#### ABOUT THIS TASK
All of the data below is to be returned unaltered.

#### RECORDS SUPPLIED
_ _ _ _ _
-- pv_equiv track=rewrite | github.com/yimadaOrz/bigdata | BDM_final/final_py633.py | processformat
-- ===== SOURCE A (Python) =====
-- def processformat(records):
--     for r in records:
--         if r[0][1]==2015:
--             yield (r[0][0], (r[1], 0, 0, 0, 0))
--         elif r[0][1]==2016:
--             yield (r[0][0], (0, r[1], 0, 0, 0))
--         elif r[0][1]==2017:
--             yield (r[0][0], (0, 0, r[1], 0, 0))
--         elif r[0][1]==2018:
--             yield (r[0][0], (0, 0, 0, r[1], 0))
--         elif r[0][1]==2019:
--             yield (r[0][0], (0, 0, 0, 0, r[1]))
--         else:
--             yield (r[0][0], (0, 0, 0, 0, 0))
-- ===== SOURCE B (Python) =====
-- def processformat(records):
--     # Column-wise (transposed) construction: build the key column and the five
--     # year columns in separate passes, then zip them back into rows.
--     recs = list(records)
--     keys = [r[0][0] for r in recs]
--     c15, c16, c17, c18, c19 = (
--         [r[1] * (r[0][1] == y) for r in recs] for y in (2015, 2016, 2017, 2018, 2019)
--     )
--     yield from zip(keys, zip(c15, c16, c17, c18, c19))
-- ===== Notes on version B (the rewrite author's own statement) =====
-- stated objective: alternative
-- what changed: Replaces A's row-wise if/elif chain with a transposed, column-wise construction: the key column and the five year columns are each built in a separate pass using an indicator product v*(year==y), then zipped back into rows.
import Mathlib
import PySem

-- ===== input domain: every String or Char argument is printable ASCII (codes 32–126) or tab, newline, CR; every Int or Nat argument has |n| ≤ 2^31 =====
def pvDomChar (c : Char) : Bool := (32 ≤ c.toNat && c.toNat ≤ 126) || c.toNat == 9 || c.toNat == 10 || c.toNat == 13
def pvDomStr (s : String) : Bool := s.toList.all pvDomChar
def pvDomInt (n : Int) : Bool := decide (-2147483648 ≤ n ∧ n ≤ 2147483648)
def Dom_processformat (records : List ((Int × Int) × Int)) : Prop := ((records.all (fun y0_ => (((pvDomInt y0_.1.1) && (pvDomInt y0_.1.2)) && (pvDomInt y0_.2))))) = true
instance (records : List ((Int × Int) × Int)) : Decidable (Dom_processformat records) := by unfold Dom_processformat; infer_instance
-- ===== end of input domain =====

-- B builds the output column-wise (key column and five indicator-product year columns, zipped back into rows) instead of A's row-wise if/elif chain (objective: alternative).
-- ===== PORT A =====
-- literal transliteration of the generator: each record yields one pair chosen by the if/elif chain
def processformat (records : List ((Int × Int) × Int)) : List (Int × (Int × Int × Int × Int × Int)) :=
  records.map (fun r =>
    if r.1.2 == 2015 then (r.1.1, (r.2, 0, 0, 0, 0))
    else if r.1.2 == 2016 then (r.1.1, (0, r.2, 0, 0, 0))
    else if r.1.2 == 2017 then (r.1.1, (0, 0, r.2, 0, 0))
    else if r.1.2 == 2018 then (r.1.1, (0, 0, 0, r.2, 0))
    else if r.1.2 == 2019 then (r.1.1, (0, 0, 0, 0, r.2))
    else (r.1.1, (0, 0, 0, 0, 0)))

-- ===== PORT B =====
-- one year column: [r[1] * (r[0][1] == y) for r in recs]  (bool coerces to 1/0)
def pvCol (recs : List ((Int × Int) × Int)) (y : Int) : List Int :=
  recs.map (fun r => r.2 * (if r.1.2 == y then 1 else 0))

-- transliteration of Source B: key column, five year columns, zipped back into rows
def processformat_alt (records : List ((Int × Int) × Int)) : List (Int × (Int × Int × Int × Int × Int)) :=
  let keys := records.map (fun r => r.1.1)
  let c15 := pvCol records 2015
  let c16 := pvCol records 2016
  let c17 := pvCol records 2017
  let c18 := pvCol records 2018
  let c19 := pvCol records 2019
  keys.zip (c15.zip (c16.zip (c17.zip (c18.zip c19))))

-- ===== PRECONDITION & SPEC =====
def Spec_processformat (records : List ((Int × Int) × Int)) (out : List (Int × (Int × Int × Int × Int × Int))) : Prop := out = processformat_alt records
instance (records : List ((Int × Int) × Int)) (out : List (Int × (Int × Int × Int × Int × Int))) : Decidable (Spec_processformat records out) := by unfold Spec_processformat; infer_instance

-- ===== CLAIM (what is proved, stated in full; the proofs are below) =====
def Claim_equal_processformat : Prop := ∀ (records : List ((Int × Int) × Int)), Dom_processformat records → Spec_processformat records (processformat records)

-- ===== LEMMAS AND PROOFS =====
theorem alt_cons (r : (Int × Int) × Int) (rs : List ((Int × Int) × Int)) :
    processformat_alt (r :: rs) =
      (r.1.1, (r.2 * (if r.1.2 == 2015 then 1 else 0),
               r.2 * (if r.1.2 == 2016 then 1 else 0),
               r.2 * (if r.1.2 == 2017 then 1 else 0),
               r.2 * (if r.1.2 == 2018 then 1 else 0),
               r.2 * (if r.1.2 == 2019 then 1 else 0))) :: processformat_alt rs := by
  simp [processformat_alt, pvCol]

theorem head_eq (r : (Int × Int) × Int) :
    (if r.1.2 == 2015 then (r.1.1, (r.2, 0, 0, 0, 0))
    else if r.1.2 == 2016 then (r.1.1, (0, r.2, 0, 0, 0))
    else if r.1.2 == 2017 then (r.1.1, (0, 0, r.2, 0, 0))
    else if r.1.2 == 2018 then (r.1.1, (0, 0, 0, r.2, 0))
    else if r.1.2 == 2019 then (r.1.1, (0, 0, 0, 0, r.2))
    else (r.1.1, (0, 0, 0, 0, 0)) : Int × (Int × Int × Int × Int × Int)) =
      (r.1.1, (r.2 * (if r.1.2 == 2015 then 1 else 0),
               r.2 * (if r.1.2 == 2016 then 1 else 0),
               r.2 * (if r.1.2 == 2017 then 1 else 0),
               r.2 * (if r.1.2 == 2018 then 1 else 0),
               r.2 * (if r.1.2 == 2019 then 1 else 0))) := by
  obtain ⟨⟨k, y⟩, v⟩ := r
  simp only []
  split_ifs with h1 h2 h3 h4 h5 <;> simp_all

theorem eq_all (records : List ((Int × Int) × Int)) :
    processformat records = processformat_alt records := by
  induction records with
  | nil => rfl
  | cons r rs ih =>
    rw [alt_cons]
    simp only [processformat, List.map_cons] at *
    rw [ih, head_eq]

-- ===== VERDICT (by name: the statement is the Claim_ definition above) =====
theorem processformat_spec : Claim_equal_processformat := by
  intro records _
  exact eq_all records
_ _ _ _ _
#### COMPLETED TASK
-- pv_equiv track=rewrite | github.com/yimadaOrz/bigdata | BDM_final/final_py633.py | processformat
-- ===== SOURCE A (Python) =====
-- def processformat(records):
--     for r in records:
--         if r[0][1]==2015:
--             yield (r[0][0], (r[1], 0, 0, 0, 0))
--         elif r[0][1]==2016:
--             yield (r[0][0], (0, r[1], 0, 0, 0))
--         elif r[0][1]==2017:
--             yield (r[0][0], (0, 0, r[1], 0, 0))
--         elif r[0][1]==2018:
--             yield (r[0][0], (0, 0, 0, r[1], 0))
--         elif r[0][1]==2019:
--             yield (r[0][0], (0, 0, 0, 0, r[1]))
--         else:
--             yield (r[0][0], (0, 0, 0, 0, 0))
-- ===== SOURCE B (Python) =====
-- def processformat(records):
--     # Column-wise (transposed) construction: build the key column and the five
--     # year columns in separate passes, then zip them back into rows.
--     recs = list(records)
--     keys = [r[0][0] for r in recs]
--     c15, c16, c17, c18, c19 = (
--         [r[1] * (r[0][1] == y) for r in recs] for y in (2015, 2016, 2017, 2018, 2019)
--     )
--     yield from zip(keys, zip(c15, c16, c17, c18, c19))
-- ===== Notes on version B (the rewrite author's own statement) =====
-- stated objective: alternative
-- what changed: Replaces A's row-wise if/elif chain with a transposed, column-wise construction: the key column and the five year columns are each built in a separate pass using an indicator product v*(year==y), then zipped back into rows.
import Mathlib
import PySem

-- ===== input domain: every String or Char argument is printable ASCII (codes 32–126) or tab, newline, CR; every Int or Nat argument has |n| ≤ 2^31 =====
def pvDomChar (c : Char) : Bool := (32 ≤ c.toNat && c.toNat ≤ 126) || c.toNat == 9 || c.toNat == 10 || c.toNat == 13
def pvDomStr (s : String) : Bool := s.toList.all pvDomChar
def pvDomInt (n : Int) : Bool := decide (-2147483648 ≤ n ∧ n ≤ 2147483648)
def Dom_processformat (records : List ((Int × Int) × Int)) : Prop := ((records.all (fun y0_ => (((pvDomInt y0_.1.1) && (pvDomInt y0_.1.2)) && (pvDomInt y0_.2))))) = true
instance (records : List ((Int × Int) × Int)) : Decidable (Dom_processformat records) := by unfold Dom_processformat; infer_instance
-- ===== end of input domain =====

-- B builds the output column-wise (key column and five indicator-product year columns, zipped back into rows) instead of A's row-wise if/elif chain (objective: alternative).
-- ===== PORT A =====
-- literal transliteration of the generator: each record yields one pair chosen by the if/elif chain
def processformat (records : List ((Int × Int) × Int)) : List (Int × (Int × Int × Int × Int × Int)) :=
  records.map (fun r =>
    if r.1.2 == 2015 then (r.1.1, (r.2, 0, 0, 0, 0))
    else if r.1.2 == 2016 then (r.1.1, (0, r.2, 0, 0, 0))
    else if r.1.2 == 2017 then (r.1.1, (0, 0, r.2, 0, 0))
    else if r.1.2 == 2018 then (r.1.1, (0, 0, 0, r.2, 0))
    else if r.1.2 == 2019 then (r.1.1, (0, 0, 0, 0, r.2))
    else (r.1.1, (0, 0, 0, 0, 0)))

-- ===== PORT B =====
-- one year column: [r[1] * (r[0][1] == y) for r in recs]  (bool coerces to 1/0)
def pvCol (recs : List ((Int × Int) × Int)) (y : Int) : List Int :=
  recs.map (fun r => r.2 * (if r.1.2 == y then 1 else 0))

-- transliteration of Source B: key column, five year columns, zipped back into rows
def processformat_alt (records : List ((Int × Int) × Int)) : List (Int × (Int × Int × Int × Int × Int)) :=
  let keys := records.map (fun r => r.1.1)
  let c15 := pvCol records 2015
  let c16 := pvCol records 2016
  let c17 := pvCol records 2017
  let c18 := pvCol records 2018
  let c19 := pvCol records 2019
  keys.zip (c15.zip (c16.zip (c17.zip (c18.zip c19))))

-- ===== PRECONDITION & SPEC =====
def Spec_processformat (records : List ((Int × Int) × Int)) (out : List (Int × (Int × Int × Int × Int × Int))) : Prop := out = processformat_alt records
instance (records : List ((Int × Int) × Int)) (out : List (Int × (Int × Int × Int × Int × Int))) : Decidable (Spec_processformat records out) := by unfold Spec_processformat; infer_instance

-- ===== CLAIM (what is proved, stated in full; the proofs are below) =====
def Claim_equal_processformat : Prop := ∀ (records : List ((Int × Int) × Int)), Dom_processformat records → Spec_processformat records (processformat records)

-- ===== LEMMAS AND PROOFS =====
theorem alt_cons (r : (Int × Int) × Int) (rs : List ((Int × Int) × Int)) :
    processformat_alt (r :: rs) =
      (r.1.1, (r.2 * (if r.1.2 == 2015 then 1 else 0),
               r.2 * (if r.1.2 == 2016 then 1 else 0),
               r.2 * (if r.1.2 == 2017 then 1 else 0),
               r.2 * (if r.1.2 == 2018 then 1 else 0),
               r.2 * (if r.1.2 == 2019 then 1 else 0))) :: processformat_alt rs := by
  simp [processformat_alt, pvCol]

theorem head_eq (r : (Int × Int) × Int) :
    (if r.1.2 == 2015 then (r.1.1, (r.2, 0, 0, 0, 0))
    else if r.1.2 == 2016 then (r.1.1, (0, r.2, 0, 0, 0))
    else if r.1.2 == 2017 then (r.1.1, (0, 0, r.2, 0, 0))
    else if r.1.2 == 2018 then (r.1.1, (0, 0, 0, r.2, 0))
    else if r.1.2 == 2019 then (r.1.1, (0, 0, 0, 0, r.2))
    else (r.1.1, (0, 0, 0, 0, 0)) : Int × (Int × Int × Int × Int × Int)) =
      (r.1.1, (r.2 * (if r.1.2 == 2015 then 1 else 0),
               r.2 * (if r.1.2 == 2016 then 1 else 0),
               r.2 * (if r.1.2 == 2017 then 1 else 0),
               r.2 * (if r.1.2 == 2018 then 1 else 0),
               r.2 * (if r.1.2 == 2019 then 1 else 0))) := by
  obtain ⟨⟨k, y⟩, v⟩ := r
  simp only []
  split_ifs with h1 h2 h3 h4 h5 <;> simp_all

theorem eq_all (records : List ((Int × Int) × Int)) :
    processformat records = processformat_alt records := by
  induction records with
  | nil => rfl
  | cons r rs ih =>
    rw [alt_cons]
    simp only [processformat, List.map_cons] at *
    rw [ih, head_eq]

-- ===== VERDICT (by name: the statement is the Claim_ definition above) =====
theorem processformat_spec : Claim_equal_processformat := by
  intro records _
  exact eq_all records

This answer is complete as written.